§ Your assignment
Nothing but the lines from the top of the following entries through the line with "-- ===== end of" should be printed, exactly as they are.

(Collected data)
-- pv_equiv track=rewrite | github.com/anton13samarin/module_2_hard | module_2_hard.py | x_password
-- ===== SOURCE A (Python) =====
-- def x_password(number):
--     password = ''
--     a = 1
--     while a < number:
--         b = 2
--         while b < number:
--             if b <= a:
--                 b += 1
--                 continue
--             if number % (a + b) == 0:
--                 password += str(a) + str(b)
--             b += 1
--         a += 1
--     return password
-- ===== SOURCE B (Python) =====
-- def x_password(number):
--     divisors = [d for d in range(1, number + 1) if number % d == 0]
--     password = ''
--     for a in range(1, number):
--         for d in divisors:
--             if 2 * a < d < number + a:
--                 password += str(a) + str(d - a)
--     return password
-- ===== Notes on version B (the rewrite author's own statement) =====
-- stated objective: faster
-- what changed: Instead of scanning all b below number for every a, B precomputes the divisor list of number once and, for each a, walks only the divisors d strictly between twice a and number plus a, emitting the pair via b = d - a.
import Mathlib
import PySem

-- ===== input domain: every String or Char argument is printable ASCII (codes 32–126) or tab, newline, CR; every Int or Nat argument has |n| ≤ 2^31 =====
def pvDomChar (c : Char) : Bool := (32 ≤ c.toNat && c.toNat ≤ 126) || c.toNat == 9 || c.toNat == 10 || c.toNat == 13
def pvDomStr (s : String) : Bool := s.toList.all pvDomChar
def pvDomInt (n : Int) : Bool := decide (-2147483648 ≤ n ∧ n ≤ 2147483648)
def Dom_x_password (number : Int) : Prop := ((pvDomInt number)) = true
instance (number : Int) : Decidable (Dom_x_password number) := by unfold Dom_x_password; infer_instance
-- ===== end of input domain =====

-- B replaces A's quadratic double scan by a one-time divisor list of `number`
-- and, per a, a walk over the divisors d with 2a < d < number+a (b = d-a); faster.

-- ===== PORT A =====
-- inner while loop of A: b runs from its current value up to n; the Nat fuel only
-- makes the recursion structural, it is always ≥ (n - b).toNat at every call
def pvInnerA (n a : Int) : Nat → Int → String → String
  | 0, _, acc => acc
  | fuel + 1, b, acc =>
    if b < n then
      if b ≤ a then pvInnerA n a fuel (b + 1) acc
      else if PySem.Int.mod n (a + b) = 0 then
        pvInnerA n a fuel (b + 1) (acc ++ (PySem.Int.toStr a ++ PySem.Int.toStr b))
      else pvInnerA n a fuel (b + 1) acc
    else acc

-- outer while loop of A: a runs from its current value up to n
def pvOuterA (n : Int) : Nat → Int → String → String
  | 0, _, acc => acc
  | fuel + 1, a, acc =>
    if a < n then pvOuterA n fuel (a + 1) (pvInnerA n a (n - 2).toNat 2 acc) else acc

def x_password (number : Int) : String := pvOuterA number (number - 1).toNat 1 ""

-- ===== PORT B =====
def x_password_alt (number : Int) : String :=
  let divisors := (PySem.List.pyRange 1 (number + 1) 1).filter
    (fun d => decide (PySem.Int.mod number d = 0))
  (PySem.List.pyRange 1 number 1).foldl (fun password a =>
    divisors.foldl (fun password d =>
      if 2 * a < d ∧ d < number + a then
        password ++ (PySem.Int.toStr a ++ PySem.Int.toStr (d - a))
      else password) password) ""

-- ===== PRECONDITION & SPEC =====
def Spec_x_password (number : Int) (out : String) : Prop := out = x_password_alt number
instance (number : Int) (out : String) : Decidable (Spec_x_password number out) := by unfold Spec_x_password; infer_instance

-- ===== CLAIM (what is proved, stated in full; the proofs are below) =====
def Claim_equal_x_password : Prop := ∀ (number : Int), Dom_x_password number → Spec_x_password number (x_password number)

-- ===== LEMMAS AND PROOFS =====

def pvCat : List String → String
  | [] => ""
  | s :: t => s ++ pvCat t

theorem pvCat_cons (s : String) (t : List String) : pvCat (s :: t) = s ++ pvCat t := rfl

theorem pvFoldl_str_if {α : Type} (l : List α) (p : α → Prop) [DecidablePred p]
    (g : α → String) (acc : String) :
    l.foldl (fun pw x => if p x then pw ++ g x else pw) acc
      = acc ++ pvCat ((l.filter (fun x => decide (p x))).map g) := by
  induction l generalizing acc with
  | nil => simp [pvCat]
  | cons x t ih =>
    by_cases hx : p x <;> simp [hx, ih, pvCat, String.append_assoc]

theorem pvMap_add_pyRange (lo hi a : Int) :
    (PySem.List.pyRange lo hi 1).map (fun x => x + a)
      = PySem.List.pyRange (lo + a) (hi + a) 1 := by
  rw [PySem.List.pyRange_one, PySem.List.pyRange_one]
  have h : (hi + a - (lo + a)).toNat = (hi - lo).toNat := by omega
  rw [h, List.map_map]
  apply List.map_congr_left
  intro k _
  simp [Function.comp]
  omega

theorem pvFilter_pyRange_hi (p : Int → Bool) (lo hi hi' : Int)
    (h1 : lo ≤ hi) (h2 : hi ≤ hi')
    (h : ∀ d, hi ≤ d → d < hi' → p d = false) :
    (PySem.List.pyRange lo hi' 1).filter p = (PySem.List.pyRange lo hi 1).filter p := by
  rw [PySem.List.pyRange_one_append lo hi hi' h1 h2, List.filter_append]
  have : (PySem.List.pyRange hi hi' 1).filter p = [] := by
    rw [List.filter_eq_nil_iff]
    intro d hd
    rw [PySem.List.mem_pyRange_one] at hd
    simp [h d hd.1 hd.2]
  simp [this]

theorem pvFilter_pyRange_lo (p : Int → Bool) (lo lo' hi : Int)
    (h1 : lo ≤ lo') (h2 : lo' ≤ hi)
    (h : ∀ d, lo ≤ d → d < lo' → p d = false) :
    (PySem.List.pyRange lo hi 1).filter p = (PySem.List.pyRange lo' hi 1).filter p := by
  rw [PySem.List.pyRange_one_append lo lo' hi h1 h2, List.filter_append]
  have : (PySem.List.pyRange lo lo' 1).filter p = [] := by
    rw [List.filter_eq_nil_iff]
    intro d hd
    rw [PySem.List.mem_pyRange_one] at hd
    simp [h d hd.1 hd.2]
  simp [this]

-- the list of b produced by A's inner scan for a given a
def pvLa (n a : Int) : List Int :=
  (PySem.List.pyRange 2 n 1).filter (fun x => decide (a < x ∧ PySem.Int.mod n (a + x) = 0))

theorem pvInnerA_eq (n a : Int) : ∀ (fuel : Nat) (b : Int) (acc : String), (n - b).toNat ≤ fuel →
    pvInnerA n a fuel b acc
      = acc ++ pvCat (((PySem.List.pyRange b n 1).filter
          (fun x => decide (a < x ∧ PySem.Int.mod n (a + x) = 0))).map
          (fun x => PySem.Int.toStr a ++ PySem.Int.toStr x)) := by
  intro fuel
  induction fuel with
  | zero =>
    intro b acc hb
    have hbn : n ≤ b := by omega
    simp [pvInnerA, PySem.List.pyRange_one_eq_nil hbn, pvCat]
  | succ k ih =>
    intro b acc hb
    by_cases hbn : b < n
    · rw [pvInnerA, if_pos hbn, PySem.List.pyRange_one_cons hbn]
      by_cases hba : b ≤ a
      · rw [List.filter_cons_of_neg (by simp; omega), if_pos hba, ih (b + 1) acc (by omega)]
      · by_cases hm : PySem.Int.mod n (a + b) = 0
        · rw [List.filter_cons_of_pos (by simp; exact ⟨by omega, hm⟩), if_neg hba, if_pos hm,
              ih (b + 1) _ (by omega), List.map_cons, pvCat_cons, String.append_assoc]
        · rw [List.filter_cons_of_neg (by simp; tauto), if_neg hba, if_neg hm,
              ih (b + 1) acc (by omega)]
    · rw [pvInnerA, if_neg hbn]
      simp [PySem.List.pyRange_one_eq_nil (by omega : n ≤ b), pvCat]

theorem pvOuterA_eq (n : Int) : ∀ (fuel : Nat) (a : Int) (acc : String), (n - a).toNat ≤ fuel →
    pvOuterA n fuel a acc
      = acc ++ pvCat ((PySem.List.pyRange a n 1).map (fun a' =>
          pvCat ((pvLa n a').map (fun x => PySem.Int.toStr a' ++ PySem.Int.toStr x)))) := by
  intro fuel
  induction fuel with
  | zero =>
    intro a acc ha
    have han : n ≤ a := by omega
    simp [pvOuterA, PySem.List.pyRange_one_eq_nil han, pvCat]
  | succ k ih =>
    intro a acc ha
    by_cases han : a < n
    · rw [pvOuterA, if_pos han, PySem.List.pyRange_one_cons han]
      rw [ih (a + 1) _ (by omega)]
      rw [pvInnerA_eq n a (n - 2).toNat 2 acc (by omega)]
      simp [pvCat, pvLa, String.append_assoc]
    · rw [pvOuterA, if_neg han]
      simp [PySem.List.pyRange_one_eq_nil (by omega : n ≤ a), pvCat]

-- the divisor-walk list of B equals A's inner-scan list shifted by a
theorem pvLists_eq (n a : Int) (h1 : 1 ≤ a) (h2 : a < n) :
    (((PySem.List.pyRange 1 (n + 1) 1).filter (fun d => decide (PySem.Int.mod n d = 0))).filter
        (fun d => decide (2 * a < d ∧ d < n + a)))
      = (pvLa n a).map (fun x => x + a) := by
  have hn : 0 < n := by omega
  -- right side as a filter of a shifted range
  have hR : (pvLa n a).map (fun x => x + a)
      = (PySem.List.pyRange (2 + a) (n + a) 1).filter
          (fun d => decide (a < d - a ∧ PySem.Int.mod n (a + (d - a)) = 0)) := by
    rw [← pvMap_add_pyRange 2 n a, List.filter_map]
    unfold pvLa
    congr 1
    apply List.filter_congr
    intro x _
    simp [Function.comp]
  rw [hR]
  -- left side: fuse the two filters into one decide
  rw [List.filter_filter]
  have hpred : (fun d => decide (2 * a < d ∧ d < n + a) && decide (PySem.Int.mod n d = 0))
      = (fun d : Int => decide ((2 * a < d ∧ d < n + a) ∧ PySem.Int.mod n d = 0)) := by
    funext d; simp
  rw [hpred]
  -- extend the left range up to n + a: no divisor of n lies in [n+1, n+a)
  have hfhi : ∀ d : Int, n + 1 ≤ d → d < n + a →
      decide ((2 * a < d ∧ d < n + a) ∧ PySem.Int.mod n d = 0) = false := by
    intro d hd1 hd2
    simp only [decide_eq_false_iff_not]
    rintro ⟨-, hmod⟩
    have hdvd : d ∣ n := (PySem.Int.mod_eq_zero_iff_dvd n d).mp hmod
    have := Int.le_of_dvd hn hdvd
    omega
  -- extend the right range down to 1: the predicate forces d ≥ 2a+1 ≥ 2+a
  have hflo : ∀ d : Int, 1 ≤ d → d < 2 + a →
      decide (a < d - a ∧ PySem.Int.mod n (a + (d - a)) = 0) = false := by
    intro d hd1 hd2
    simp only [decide_eq_false_iff_not]
    omega
  rw [← pvFilter_pyRange_hi _ 1 (n + 1) (n + a) (by omega) (by omega) hfhi]
  rw [← pvFilter_pyRange_lo _ 1 (2 + a) (n + a) (by omega) (by omega) hflo]
  -- same range, pointwise equal predicates
  apply List.filter_congr
  intro d hd
  rw [PySem.List.mem_pyRange_one] at hd
  have hda : a + (d - a) = d := by ring
  rw [hda, decide_eq_decide]
  constructor
  · rintro ⟨⟨h3, h4⟩, h5⟩; exact ⟨by omega, h5⟩
  · rintro ⟨h3, h4⟩; exact ⟨⟨by omega, by omega⟩, h4⟩

theorem pvFoldl_outer (l divs : List Int) (n : Int) (acc : String) :
    l.foldl (fun password a =>
      divs.foldl (fun password d =>
        if 2 * a < d ∧ d < n + a then
          password ++ (PySem.Int.toStr a ++ PySem.Int.toStr (d - a))
        else password) password) acc
      = acc ++ pvCat (l.map (fun a =>
          pvCat ((divs.filter (fun d => decide (2 * a < d ∧ d < n + a))).map
            (fun d => PySem.Int.toStr a ++ PySem.Int.toStr (d - a))))) := by
  induction l generalizing acc with
  | nil => simp [pvCat]
  | cons a t ih =>
    simp only [List.foldl_cons, List.map_cons, pvCat_cons]
    rw [pvFoldl_str_if divs (fun d => 2 * a < d ∧ d < n + a)
          (fun d => PySem.Int.toStr a ++ PySem.Int.toStr (d - a)) acc, ih,
        String.append_assoc]

-- ===== VERDICT (by name: the statement is the Claim_ definition above) =====
theorem x_password_spec : Claim_equal_x_password := by
  intro n _
  unfold Spec_x_password x_password
  simp only [x_password_alt]
  rw [pvFoldl_outer, pvOuterA_eq n (n - 1).toNat 1 "" (le_refl _)]
  refine congrArg (fun s => "" ++ s) (congrArg pvCat (List.map_congr_left ?_))
  intro a ha
  rw [PySem.List.mem_pyRange_one] at ha
  rw [pvLists_eq n a ha.1 ha.2, List.map_map]
  apply congrArg pvCat
  apply List.map_congr_left
  intro x _
  simp [Function.comp]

§ Response area
-- pv_equiv track=rewrite | github.com/anton13samarin/module_2_hard | module_2_hard.py | x_password
-- ===== SOURCE A (Python) =====
-- def x_password(number):
--     password = ''
--     a = 1
--     while a < number:
--         b = 2
--         while b < number:
--             if b <= a:
--                 b += 1
--                 continue
--             if number % (a + b) == 0:
--                 password += str(a) + str(b)
--             b += 1
--         a += 1
--     return password
-- ===== SOURCE B (Python) =====
-- def x_password(number):
--     divisors = [d for d in range(1, number + 1) if number % d == 0]
--     password = ''
--     for a in range(1, number):
--         for d in divisors:
--             if 2 * a < d < number + a:
--                 password += str(a) + str(d - a)
--     return password
-- ===== Notes on version B (the rewrite author's own statement) =====
-- stated objective: faster
-- what changed: Instead of scanning all b below number for every a, B precomputes the divisor list of number once and, for each a, walks only the divisors d strictly between twice a and number plus a, emitting the pair via b = d - a.
import Mathlib
import PySem

-- ===== input domain: every String or Char argument is printable ASCII (codes 32–126) or tab, newline, CR; every Int or Nat argument has |n| ≤ 2^31 =====
def pvDomChar (c : Char) : Bool := (32 ≤ c.toNat && c.toNat ≤ 126) || c.toNat == 9 || c.toNat == 10 || c.toNat == 13
def pvDomStr (s : String) : Bool := s.toList.all pvDomChar
def pvDomInt (n : Int) : Bool := decide (-2147483648 ≤ n ∧ n ≤ 2147483648)
def Dom_x_password (number : Int) : Prop := ((pvDomInt number)) = true
instance (number : Int) : Decidable (Dom_x_password number) := by unfold Dom_x_password; infer_instance
-- ===== end of input domain =====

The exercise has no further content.